2 Chronicles 7:7 does say that they were overloaded with sacrifices, "Then Solomon consecrated the middle of the court that was before the house of the Lord, for there he offered the burnt offerings and the fat of the peace offerings because the bronze altar which Solomon had made was not able to contain the burnt offering, the grain offering and the fat."

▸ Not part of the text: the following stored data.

-- pv_equiv track=rewrite | github.com/a6m1n/rates | v6/auto_top_point/week/week.py | read_bfd_all
-- ===== SOURCE A (Python) =====
-- def read_bfd_all(bfd):
--     data_num = {'1':0,'2':0,'3':0,'4':0,'5':0,'6':0,'7':0,'8':0,'9':0,'10':0,
--             '11':0,'12':0,'13':0,'14':0,'15':0,'16':0,'17':0,'18':0,'19':0,'20':0,}
--     #j=цифры, i[j] = YES|NO, i = all
--     for i in bfd:
--         for j in i:
--             for h in data_num:
--                 if h==str(j):
--                     data_num[h]+=1
--     return data_num
-- ===== SOURCE B (Python) =====
-- def read_bfd_all(bfd):
--     # Key-major counting: flatten the input once into a list of normalized
--     # strings, then for each of the 20 fixed keys count its occurrences with
--     # list.count -- no mutable accumulator dict, no per-element key scan.
--     flat = [str(j) for i in bfd for j in i]
--     return {str(k): flat.count(str(k)) for k in range(1, 21)}
-- ===== Notes on version B (the rewrite author's own statement) =====
-- stated objective: alternative
-- what changed: B inverts the loop nesting: instead of A's element-major pass that scans the 20 dict keys and mutates counts for every element, B flattens the input once and builds the result key-major, computing each of the 20 entries independently as flat.count(str(k)).
import Mathlib
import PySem

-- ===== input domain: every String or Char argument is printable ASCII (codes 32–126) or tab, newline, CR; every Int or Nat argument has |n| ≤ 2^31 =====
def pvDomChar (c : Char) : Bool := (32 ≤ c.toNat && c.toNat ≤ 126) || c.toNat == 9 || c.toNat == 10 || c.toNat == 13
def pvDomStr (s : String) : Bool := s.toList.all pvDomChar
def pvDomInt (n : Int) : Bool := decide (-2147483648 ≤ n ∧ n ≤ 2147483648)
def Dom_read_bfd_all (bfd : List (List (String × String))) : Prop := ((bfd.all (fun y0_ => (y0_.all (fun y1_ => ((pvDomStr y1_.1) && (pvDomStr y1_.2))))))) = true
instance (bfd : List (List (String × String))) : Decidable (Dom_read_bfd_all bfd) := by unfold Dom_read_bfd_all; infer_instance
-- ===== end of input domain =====

-- B inverts the nesting: it flattens the keys once and builds the result key-major,
-- counting each of the 20 fixed keys independently (objective: alternative; same value).

-- ===== PORT A =====

-- the dict literal data_num (keys '1'..'20', all values 0)
def pyDataNum : PySem.Dict String Int := PySem.Dict.ofList
  [("1",0),("2",0),("3",0),("4",0),("5",0),("6",0),("7",0),("8",0),("9",0),("10",0),
   ("11",0),("12",0),("13",0),("14",0),("15",0),("16",0),("17",0),("18",0),("19",0),("20",0)]

-- 'for j in i' iterates the keys of the inner dict i, so j is j.1 of the pair and str(j) = j.1;
-- 'for h in data_num' iterates the key view of the current dict (values may change meanwhile).
def read_bfd_all (bfd : List (List (String × String))) : List (String × Int) :=
  (bfd.foldl (fun d i =>
    i.foldl (fun d j =>
      d.keys.foldl (fun d h =>
        if h == j.1 then d.modify h 0 (· + 1) else d) d) d) pyDataNum).items

-- ===== PORT B =====

-- flat = [str(j) for i in bfd for j in i]   (j ranges over the keys of the inner dict)
def pyFlat (bfd : List (List (String × String))) : List String :=
  bfd.flatMap (fun i => i.map (·.1))

-- {str(k): flat.count(str(k)) for k in range(1, 21)}
def read_bfd_all_alt (bfd : List (List (String × String))) : List (String × Int) :=
  ((PySem.List.pyRange 1 21 1).foldl (fun d k =>
    d.insert (PySem.Int.toStr k)
      (PySem.List.count (pyFlat bfd) (PySem.Int.toStr k))) PySem.Dict.empty).items

-- ===== PRECONDITION & SPEC =====
def Spec_read_bfd_all (bfd : List (List (String × String))) (out : List (String × Int)) : Prop := out = read_bfd_all_alt bfd
instance (bfd : List (List (String × String))) (out : List (String × Int)) : Decidable (Spec_read_bfd_all bfd out) := by unfold Spec_read_bfd_all; infer_instance

-- ===== CLAIM (what is proved, stated in full; the proofs are below) =====
def Claim_equal_read_bfd_all : Prop := ∀ (bfd : List (List (String × String))), Dom_read_bfd_all bfd → Spec_read_bfd_all bfd (read_bfd_all bfd)

-- ===== LEMMAS AND PROOFS =====

-- the 20 fixed keys
def keys20 : List String :=
  ["1","2","3","4","5","6","7","8","9","10","11","12","13","14","15","16","17","18","19","20"]

-- A's scan does nothing on keys that do not match.
theorem scan_absent (s : String) (ks : List String) (hs : s ∉ ks)
    (d : PySem.Dict String Int) :
    ks.foldl (fun d h => if h == s then d.modify h 0 (· + 1) else d) d = d := by
  induction ks generalizing d with
  | nil => rfl
  | cons b u ihu =>
    have hb : (b == s) = false := by
      rw [beq_eq_false_iff_ne]; intro hbs; exact hs (hbs ▸ List.mem_cons_self)
    simp only [List.foldl, hb, Bool.false_eq_true, if_false]
    exact ihu (fun hm => hs (List.mem_cons_of_mem _ hm)) d

-- A's scan over a nodup key list increments at most the one matching key.
theorem scan_eq (s : String) (ks : List String) (hnd : ks.Nodup)
    (d : PySem.Dict String Int) :
    ks.foldl (fun d h => if h == s then d.modify h 0 (· + 1) else d) d
      = if s ∈ ks then d.modify s 0 (· + 1) else d := by
  induction ks generalizing d with
  | nil => simp
  | cons a t ih =>
    simp only [List.nodup_cons] at hnd
    by_cases ha : a = s
    · subst ha
      simp only [List.foldl, BEq.rfl, if_true, List.mem_cons, true_or]
      exact scan_absent a t hnd.1 _
    · have hba : (a == s) = false := by rw [beq_eq_false_iff_ne]; exact ha
      simp only [List.foldl, hba, Bool.false_eq_true, if_false]
      rw [ih hnd.2 d]
      simp [List.mem_cons, Ne.symm ha]

-- one A-step on a key s, as a function of the key stream only
def gStep (d : PySem.Dict String Int) (s : String) : PySem.Dict String Int :=
  if s ∈ keys20 then d.modify s 0 (· + 1) else d

theorem keys_gStep (d : PySem.Dict String Int) (s : String) (hd : d.keys = keys20) :
    (gStep d s).keys = keys20 := by
  unfold gStep
  split_ifs with hs
  · rw [PySem.Dict.keys_modify, PySem.Dict.keys_insert_of_contains]
    · exact hd
    · rw [PySem.Dict.contains_eq_decide_mem_keys, hd]; simpa using hs
  · exact hd

-- A's nested fold consumes exactly the flattened key stream.
theorem A_fold_eq_gfold (bfd : List (List (String × String)))
    (d : PySem.Dict String Int) (hd : d.keys = keys20) :
    bfd.foldl (fun d i =>
      i.foldl (fun d j =>
        d.keys.foldl (fun d h => if h == j.1 then d.modify h 0 (· + 1) else d) d) d) d
      = (pyFlat bfd).foldl gStep d := by
  induction bfd generalizing d with
  | nil => rfl
  | cons i rest ih =>
    simp only [List.foldl, pyFlat, List.flatMap_cons, List.foldl_append]
    have hin : ∀ (i : List (String × String)) (d : PySem.Dict String Int), d.keys = keys20 →
        i.foldl (fun d j =>
          d.keys.foldl (fun d h => if h == j.1 then d.modify h 0 (· + 1) else d) d) d
          = (i.map (·.1)).foldl gStep d ∧
        ((i.map (·.1)).foldl gStep d).keys = keys20 := by
      intro i
      induction i with
      | nil => exact fun d hd => ⟨rfl, hd⟩
      | cons j u ihu =>
        intro d hd
        have hnd : d.keys.Nodup := hd ▸ (by decide : keys20.Nodup)
        have hstep : d.keys.foldl (fun d h => if h == j.1 then d.modify h 0 (· + 1) else d) d
            = gStep d j.1 := by
          rw [scan_eq _ _ hnd, hd]; rfl
        have hk := keys_gStep d j.1 hd
        obtain ⟨h1, h2⟩ := ihu (gStep d j.1) hk
        exact ⟨by simp only [List.foldl, List.map_cons, hstep, h1], by
          simpa only [List.map_cons, List.foldl] using h2⟩
    obtain ⟨h1, h2⟩ := hin i d hd
    rw [h1]
    exact ih _ h2

-- lookups after the gStep fold: each key of keys20 accumulates its count in the stream
theorem getD_gfold (l : List String) (d : PySem.Dict String Int) (hd : d.keys = keys20)
    (k : String) (hk : k ∈ keys20) :
    ((l.foldl gStep d).getD k 0 = d.getD k 0 + l.count k ∧ (l.foldl gStep d).keys = keys20) := by
  induction l generalizing d with
  | nil => simpa using hd
  | cons s t ih =>
    simp only [List.foldl, List.count_cons]
    obtain ⟨h1, h2⟩ := ih (gStep d s) (keys_gStep d s hd)
    refine ⟨?_, h2⟩
    rw [h1]
    unfold gStep
    by_cases hs : s ∈ keys20
    · simp only [hs, if_true, PySem.Dict.getD_modify]
      by_cases hks : k = s
      · subst hks; simp; omega
      · have : (s == k) = false := by rw [beq_eq_false_iff_ne]; exact fun h => hks h.symm
        simp [hks, this]
    · have : (s == k) = false := by
        rw [beq_eq_false_iff_ne]; intro h; exact hs (h ▸ hk)
      simp [hs, this]

-- ===== VERDICT (by name: the statement is the Claim_ definition above) =====
theorem read_bfd_all_spec : Claim_equal_read_bfd_all := by
  intro bfd _
  unfold Spec_read_bfd_all read_bfd_all read_bfd_all_alt
  -- A's side: items of the gStep fold from pyDataNum
  rw [A_fold_eq_gfold bfd pyDataNum (by decide)]
  have hA : ∀ k ∈ keys20,
      ((pyFlat bfd).foldl gStep pyDataNum).getD k 0 = (pyFlat bfd).count k := by
    intro k hk
    have := (getD_gfold (pyFlat bfd) pyDataNum (by decide) k hk).1
    rw [this]
    have : pyDataNum.getD k 0 = 0 := by fin_cases hk <;> decide
    omega
  have hAkeys : ((pyFlat bfd).foldl gStep pyDataNum).keys = keys20 :=
    (getD_gfold (pyFlat bfd) pyDataNum (by decide) "1" (by decide)).2
  rw [PySem.Dict.items_eq_map_keys _ (hAkeys ▸ (by decide : keys20.Nodup)) 0, hAkeys]
  -- B's side: the projection fold appends 20 fresh keys to the empty dict
  rw [show PySem.List.pyRange 1 21 1 =
      [1,2,3,4,5,6,7,8,9,10,11,12,13,14,15,16,17,18,19,20] from by decide]
  rw [PySem.Dict.items_foldl_insert_fresh
      [1,2,3,4,5,6,7,8,9,10,11,12,13,14,15,16,17,18,19,20] PySem.Int.toStr
      (fun a => (PySem.List.count (pyFlat bfd) (PySem.Int.toStr a) : Int)) PySem.Dict.empty
      (fun a _ => PySem.Dict.contains_empty _) (by decide)]
  rw [show ([1,2,3,4,5,6,7,8,9,10,11,12,13,14,15,16,17,18,19,20] : List Int).map
        (fun a => (PySem.Int.toStr a, (PySem.List.count (pyFlat bfd) (PySem.Int.toStr a) : Int)))
      = keys20.map (fun s => (s, (PySem.List.count (pyFlat bfd) s : Int))) from by
    rw [show (fun (a : Int) => (PySem.Int.toStr a, (PySem.List.count (pyFlat bfd) (PySem.Int.toStr a) : Int)))
        = (fun s => (s, (PySem.List.count (pyFlat bfd) s : Int))) ∘ PySem.Int.toStr from rfl,
      ← List.map_map]
    rfl]
  rw [show (PySem.Dict.empty : PySem.Dict String Int).items = [] from rfl, List.nil_append]
  apply List.map_congr_left
  intro k hk
  rw [hA k hk, PySem.List.count_eq]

There is a possible solution in verse one which says, "Now when Solomon had finished praying, fire came down from heaven and consumed the burnt offering and the sacrifices, and the glory of the Lord filled the house."


----------



## NaphtaliPress (Jan 30, 2019)

Maybe Lane can weigh in. @greenbaggins I'm not sure if this approach makes me happy but some have suggested numbers like this are hyperbolic. David M. Fouts, “A Defense of the Hyperbolic Interpretation of Large Numbers in the Old Testament,” The Journal of the Evangelical Theological Society 40 (1997): 377–388.


----------



## DTK (Jan 30, 2019)

I don't think the reading of the passage necessitates the actual sacrificial offerings of all of those animals within the span of one week. It can very well mean that all those animals were *devoted* for the use of sacrificial offerings, and in that sense were "offered" as "a sacrifice."

Reactions: Like 4


----------



## RamistThomist (Jan 30, 2019)

As Pastor King said. Devoted and cherem can simply mean set apart to be destroyed later.

And I also believe the bible uses hyperbolic speech.

Reactions: Like 2


----------



## Ed Walsh (Jan 30, 2019)

DTK said:


> It can very well mean that all those animals were *devoted* for the use of sacrificial offerings, and in that sense were "offered" as "a sacrifice."



Maybe for a bunch of years to come? Right?
Thanks


----------



## Ed Walsh (Jan 30, 2019)

BayouHuguenot said:


> As Pastor King said. Devoted and cherem can simply mean set apart to be destroyed later..



That's pretty much like what David said. It makes sense to me since the 7 day interpretation doesn't.



> And I also believe the bible uses hyperbolic speech.



You and Chris are on the same page here. It just sounded like I read it.

Thanks


----------



## greenbaggins (Jan 30, 2019)

I concur with the interpretation that "dedication" and "offering" do not necessarily refer to exactly the same time-slot. Furthermore, it appears that the gathering lasted for two weeks, and not just one (see verse 9). 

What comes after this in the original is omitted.